Data section: Begin
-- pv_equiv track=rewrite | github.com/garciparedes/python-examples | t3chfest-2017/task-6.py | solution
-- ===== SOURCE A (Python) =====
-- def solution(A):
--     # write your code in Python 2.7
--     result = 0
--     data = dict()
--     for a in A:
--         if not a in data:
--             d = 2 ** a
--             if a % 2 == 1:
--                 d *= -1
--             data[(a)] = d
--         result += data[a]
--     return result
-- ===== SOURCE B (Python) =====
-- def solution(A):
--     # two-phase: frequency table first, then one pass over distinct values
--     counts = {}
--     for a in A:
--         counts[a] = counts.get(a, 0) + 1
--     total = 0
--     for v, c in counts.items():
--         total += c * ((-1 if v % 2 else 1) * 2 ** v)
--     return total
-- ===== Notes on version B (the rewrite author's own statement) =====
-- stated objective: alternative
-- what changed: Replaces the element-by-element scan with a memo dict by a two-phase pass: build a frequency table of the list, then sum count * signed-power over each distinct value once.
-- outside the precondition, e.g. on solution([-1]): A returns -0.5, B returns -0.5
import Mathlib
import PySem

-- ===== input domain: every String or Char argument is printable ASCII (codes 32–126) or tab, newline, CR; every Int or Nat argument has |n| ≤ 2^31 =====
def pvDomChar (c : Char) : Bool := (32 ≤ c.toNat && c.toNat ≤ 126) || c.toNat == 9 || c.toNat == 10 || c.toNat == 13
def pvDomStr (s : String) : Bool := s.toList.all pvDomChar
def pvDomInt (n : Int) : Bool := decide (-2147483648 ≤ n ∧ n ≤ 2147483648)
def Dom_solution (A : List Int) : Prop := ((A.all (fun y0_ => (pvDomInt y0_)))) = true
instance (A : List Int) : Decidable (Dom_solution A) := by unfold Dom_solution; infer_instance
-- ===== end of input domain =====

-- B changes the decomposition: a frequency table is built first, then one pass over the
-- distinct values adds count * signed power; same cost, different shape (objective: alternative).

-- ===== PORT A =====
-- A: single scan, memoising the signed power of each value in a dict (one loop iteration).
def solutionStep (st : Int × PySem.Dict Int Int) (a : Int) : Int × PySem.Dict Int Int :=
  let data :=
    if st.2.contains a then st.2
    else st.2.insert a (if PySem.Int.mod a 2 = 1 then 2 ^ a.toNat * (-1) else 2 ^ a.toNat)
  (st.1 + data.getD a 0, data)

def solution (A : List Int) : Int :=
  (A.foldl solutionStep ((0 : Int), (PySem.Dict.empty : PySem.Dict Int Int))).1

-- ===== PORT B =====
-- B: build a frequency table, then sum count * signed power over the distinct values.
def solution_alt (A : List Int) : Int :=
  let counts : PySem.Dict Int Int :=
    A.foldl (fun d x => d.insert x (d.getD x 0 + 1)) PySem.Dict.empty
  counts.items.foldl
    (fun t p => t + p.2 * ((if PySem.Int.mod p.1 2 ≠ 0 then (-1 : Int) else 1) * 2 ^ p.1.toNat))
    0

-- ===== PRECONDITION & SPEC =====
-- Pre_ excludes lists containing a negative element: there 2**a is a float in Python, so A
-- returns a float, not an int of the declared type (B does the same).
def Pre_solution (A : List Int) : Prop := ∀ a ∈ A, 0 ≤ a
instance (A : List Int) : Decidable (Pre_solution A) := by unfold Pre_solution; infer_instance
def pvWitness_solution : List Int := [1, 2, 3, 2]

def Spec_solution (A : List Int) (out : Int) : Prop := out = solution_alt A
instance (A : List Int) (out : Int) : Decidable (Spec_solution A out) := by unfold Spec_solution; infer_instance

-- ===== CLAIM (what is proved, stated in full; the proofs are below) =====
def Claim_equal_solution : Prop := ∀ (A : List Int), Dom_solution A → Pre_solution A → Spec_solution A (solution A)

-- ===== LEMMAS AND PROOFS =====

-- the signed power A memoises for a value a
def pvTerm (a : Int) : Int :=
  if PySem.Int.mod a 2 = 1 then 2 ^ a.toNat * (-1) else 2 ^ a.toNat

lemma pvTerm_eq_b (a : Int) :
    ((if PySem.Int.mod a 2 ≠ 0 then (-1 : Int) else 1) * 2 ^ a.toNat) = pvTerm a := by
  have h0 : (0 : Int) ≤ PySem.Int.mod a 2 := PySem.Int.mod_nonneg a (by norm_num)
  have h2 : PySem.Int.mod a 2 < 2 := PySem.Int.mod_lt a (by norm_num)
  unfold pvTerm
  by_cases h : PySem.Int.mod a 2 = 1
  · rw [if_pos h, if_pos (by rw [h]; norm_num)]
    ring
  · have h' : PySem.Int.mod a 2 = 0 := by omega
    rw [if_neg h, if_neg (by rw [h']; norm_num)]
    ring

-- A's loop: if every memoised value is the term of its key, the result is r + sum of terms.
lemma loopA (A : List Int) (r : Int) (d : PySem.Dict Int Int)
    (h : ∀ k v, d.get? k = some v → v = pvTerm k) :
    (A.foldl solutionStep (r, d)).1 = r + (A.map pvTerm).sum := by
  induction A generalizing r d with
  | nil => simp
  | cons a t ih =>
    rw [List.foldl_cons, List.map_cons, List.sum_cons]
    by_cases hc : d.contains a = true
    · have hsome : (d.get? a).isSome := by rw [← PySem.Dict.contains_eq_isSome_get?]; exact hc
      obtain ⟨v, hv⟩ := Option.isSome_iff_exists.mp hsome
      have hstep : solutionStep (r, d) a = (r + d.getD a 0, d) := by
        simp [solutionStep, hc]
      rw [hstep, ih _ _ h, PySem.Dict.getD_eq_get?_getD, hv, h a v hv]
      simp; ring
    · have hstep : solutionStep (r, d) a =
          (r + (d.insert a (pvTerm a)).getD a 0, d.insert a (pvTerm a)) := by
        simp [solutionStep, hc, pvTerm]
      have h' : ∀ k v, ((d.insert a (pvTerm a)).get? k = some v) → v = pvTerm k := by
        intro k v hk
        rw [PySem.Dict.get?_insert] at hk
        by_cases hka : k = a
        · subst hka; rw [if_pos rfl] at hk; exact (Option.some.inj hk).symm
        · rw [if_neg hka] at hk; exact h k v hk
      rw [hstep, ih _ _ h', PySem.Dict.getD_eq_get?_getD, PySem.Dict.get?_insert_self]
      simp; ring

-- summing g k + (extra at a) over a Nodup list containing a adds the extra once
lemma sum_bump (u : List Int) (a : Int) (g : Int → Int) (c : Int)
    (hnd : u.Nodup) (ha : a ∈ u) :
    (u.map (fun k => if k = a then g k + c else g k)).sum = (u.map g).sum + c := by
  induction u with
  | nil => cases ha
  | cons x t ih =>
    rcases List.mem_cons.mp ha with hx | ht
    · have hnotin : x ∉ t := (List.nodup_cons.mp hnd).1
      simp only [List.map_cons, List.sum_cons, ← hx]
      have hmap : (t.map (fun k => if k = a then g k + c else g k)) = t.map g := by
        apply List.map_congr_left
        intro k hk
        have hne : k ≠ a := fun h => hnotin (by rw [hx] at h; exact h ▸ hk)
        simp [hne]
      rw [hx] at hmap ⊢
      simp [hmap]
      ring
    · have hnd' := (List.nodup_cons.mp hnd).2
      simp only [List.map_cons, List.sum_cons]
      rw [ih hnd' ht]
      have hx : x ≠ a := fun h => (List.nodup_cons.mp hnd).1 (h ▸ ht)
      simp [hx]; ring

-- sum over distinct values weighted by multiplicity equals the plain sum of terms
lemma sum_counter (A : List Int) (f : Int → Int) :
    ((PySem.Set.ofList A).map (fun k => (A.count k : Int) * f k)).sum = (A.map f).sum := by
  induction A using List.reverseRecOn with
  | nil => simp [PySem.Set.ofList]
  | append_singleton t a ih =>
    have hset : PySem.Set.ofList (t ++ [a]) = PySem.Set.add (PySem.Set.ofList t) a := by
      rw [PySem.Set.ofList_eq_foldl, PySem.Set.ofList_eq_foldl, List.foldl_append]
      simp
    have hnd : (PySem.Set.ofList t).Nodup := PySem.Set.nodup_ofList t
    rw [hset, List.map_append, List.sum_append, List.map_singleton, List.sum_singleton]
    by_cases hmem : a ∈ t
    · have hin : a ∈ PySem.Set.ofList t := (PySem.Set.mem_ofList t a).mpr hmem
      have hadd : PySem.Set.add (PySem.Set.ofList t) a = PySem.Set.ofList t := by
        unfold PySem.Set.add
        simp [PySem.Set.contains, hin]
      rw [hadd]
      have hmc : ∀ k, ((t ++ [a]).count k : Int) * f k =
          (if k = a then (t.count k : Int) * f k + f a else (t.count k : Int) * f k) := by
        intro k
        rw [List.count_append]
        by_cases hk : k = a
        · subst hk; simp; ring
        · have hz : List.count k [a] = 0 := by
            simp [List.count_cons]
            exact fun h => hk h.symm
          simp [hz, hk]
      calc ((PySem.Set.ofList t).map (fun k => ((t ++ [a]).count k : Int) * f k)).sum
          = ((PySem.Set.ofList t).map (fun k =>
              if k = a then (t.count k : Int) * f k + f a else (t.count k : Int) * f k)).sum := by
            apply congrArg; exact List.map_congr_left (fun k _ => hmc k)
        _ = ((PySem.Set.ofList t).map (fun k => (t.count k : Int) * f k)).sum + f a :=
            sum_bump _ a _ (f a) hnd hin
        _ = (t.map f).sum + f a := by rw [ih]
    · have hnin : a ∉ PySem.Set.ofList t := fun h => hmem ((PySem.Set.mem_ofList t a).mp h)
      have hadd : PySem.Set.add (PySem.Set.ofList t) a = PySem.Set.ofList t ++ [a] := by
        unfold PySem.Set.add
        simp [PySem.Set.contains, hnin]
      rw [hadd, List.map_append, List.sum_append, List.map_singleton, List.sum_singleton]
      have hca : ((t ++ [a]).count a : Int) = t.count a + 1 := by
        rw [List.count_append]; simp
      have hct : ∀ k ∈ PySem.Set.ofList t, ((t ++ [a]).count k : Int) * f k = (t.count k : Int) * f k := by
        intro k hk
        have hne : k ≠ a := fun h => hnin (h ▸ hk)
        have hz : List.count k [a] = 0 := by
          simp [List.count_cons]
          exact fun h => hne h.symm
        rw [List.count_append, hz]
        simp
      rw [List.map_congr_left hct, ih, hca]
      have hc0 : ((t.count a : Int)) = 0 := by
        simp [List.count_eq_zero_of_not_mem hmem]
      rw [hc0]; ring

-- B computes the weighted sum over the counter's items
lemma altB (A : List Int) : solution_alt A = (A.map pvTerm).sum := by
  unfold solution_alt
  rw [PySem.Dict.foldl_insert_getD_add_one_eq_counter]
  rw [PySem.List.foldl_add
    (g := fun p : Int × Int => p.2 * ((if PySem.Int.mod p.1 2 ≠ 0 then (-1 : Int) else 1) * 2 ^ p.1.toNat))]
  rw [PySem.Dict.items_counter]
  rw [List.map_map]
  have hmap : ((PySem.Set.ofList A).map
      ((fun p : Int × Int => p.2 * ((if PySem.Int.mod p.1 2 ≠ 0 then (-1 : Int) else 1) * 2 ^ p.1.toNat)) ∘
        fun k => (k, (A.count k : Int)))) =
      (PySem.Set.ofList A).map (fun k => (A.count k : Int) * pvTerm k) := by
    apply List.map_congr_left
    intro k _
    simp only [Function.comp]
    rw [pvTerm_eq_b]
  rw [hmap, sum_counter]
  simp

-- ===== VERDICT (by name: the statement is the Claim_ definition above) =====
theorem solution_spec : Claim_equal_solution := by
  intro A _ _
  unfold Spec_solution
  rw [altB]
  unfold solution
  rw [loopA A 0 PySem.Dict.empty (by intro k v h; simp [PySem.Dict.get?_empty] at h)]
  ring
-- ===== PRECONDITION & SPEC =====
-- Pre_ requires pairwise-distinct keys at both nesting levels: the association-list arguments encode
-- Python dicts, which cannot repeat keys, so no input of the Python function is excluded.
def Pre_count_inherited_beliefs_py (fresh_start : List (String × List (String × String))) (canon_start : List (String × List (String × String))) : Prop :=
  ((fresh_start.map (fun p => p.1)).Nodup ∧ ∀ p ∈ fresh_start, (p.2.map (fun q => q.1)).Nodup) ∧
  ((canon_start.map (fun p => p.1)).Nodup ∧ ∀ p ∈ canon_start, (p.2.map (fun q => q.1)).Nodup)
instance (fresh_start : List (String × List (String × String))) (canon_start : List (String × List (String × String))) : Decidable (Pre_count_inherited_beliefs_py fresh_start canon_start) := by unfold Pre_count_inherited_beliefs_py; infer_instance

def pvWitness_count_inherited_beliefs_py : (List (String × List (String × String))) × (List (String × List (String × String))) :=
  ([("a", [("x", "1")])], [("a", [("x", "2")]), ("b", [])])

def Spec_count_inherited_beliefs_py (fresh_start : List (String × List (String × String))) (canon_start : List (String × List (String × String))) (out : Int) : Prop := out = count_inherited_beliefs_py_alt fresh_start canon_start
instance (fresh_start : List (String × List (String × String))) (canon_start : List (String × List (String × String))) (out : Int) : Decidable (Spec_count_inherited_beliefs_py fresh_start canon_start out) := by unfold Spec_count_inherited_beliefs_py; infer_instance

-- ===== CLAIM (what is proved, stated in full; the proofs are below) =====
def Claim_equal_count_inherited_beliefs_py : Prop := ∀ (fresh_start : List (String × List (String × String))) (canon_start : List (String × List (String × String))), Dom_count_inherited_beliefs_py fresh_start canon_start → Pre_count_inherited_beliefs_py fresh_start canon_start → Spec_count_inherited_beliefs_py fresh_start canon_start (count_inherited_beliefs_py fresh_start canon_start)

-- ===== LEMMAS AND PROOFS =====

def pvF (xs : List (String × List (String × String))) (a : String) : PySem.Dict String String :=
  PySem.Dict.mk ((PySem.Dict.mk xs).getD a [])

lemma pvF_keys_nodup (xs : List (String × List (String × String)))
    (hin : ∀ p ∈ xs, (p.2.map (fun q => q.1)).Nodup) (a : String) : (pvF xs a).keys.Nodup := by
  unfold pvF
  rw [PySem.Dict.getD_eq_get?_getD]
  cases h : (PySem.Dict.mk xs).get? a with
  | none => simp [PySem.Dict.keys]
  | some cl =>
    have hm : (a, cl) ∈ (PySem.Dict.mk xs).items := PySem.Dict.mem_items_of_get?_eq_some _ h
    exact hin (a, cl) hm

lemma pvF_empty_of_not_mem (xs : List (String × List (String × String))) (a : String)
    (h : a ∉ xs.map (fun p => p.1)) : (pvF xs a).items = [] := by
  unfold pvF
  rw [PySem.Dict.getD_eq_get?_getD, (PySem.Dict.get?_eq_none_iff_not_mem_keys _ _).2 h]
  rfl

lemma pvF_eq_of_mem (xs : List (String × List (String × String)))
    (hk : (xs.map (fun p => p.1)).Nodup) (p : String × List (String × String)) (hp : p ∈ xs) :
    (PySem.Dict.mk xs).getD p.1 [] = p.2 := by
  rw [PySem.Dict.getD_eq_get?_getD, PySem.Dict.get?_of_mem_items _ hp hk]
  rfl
Data section: End
- _Work item_: In the data above, find the line that contains "unfold pvTerm" and the line that contains "(h : ∀ k v, d.get?". Repeat exactly those lines and every line between them, and only those.

- _Exercise answer_:
  unfold pvTerm
  by_cases h : PySem.Int.mod a 2 = 1
  · rw [if_pos h, if_pos (by rw [h]; norm_num)]
    ring
  · have h' : PySem.Int.mod a 2 = 0 := by omega
    rw [if_neg h, if_neg (by rw [h']; norm_num)]
    ring

-- A's loop: if every memoised value is the term of its key, the result is r + sum of terms.
lemma loopA (A : List Int) (r : Int) (d : PySem.Dict Int Int)
    (h : ∀ k v, d.get? k = some v → v = pvTerm k) :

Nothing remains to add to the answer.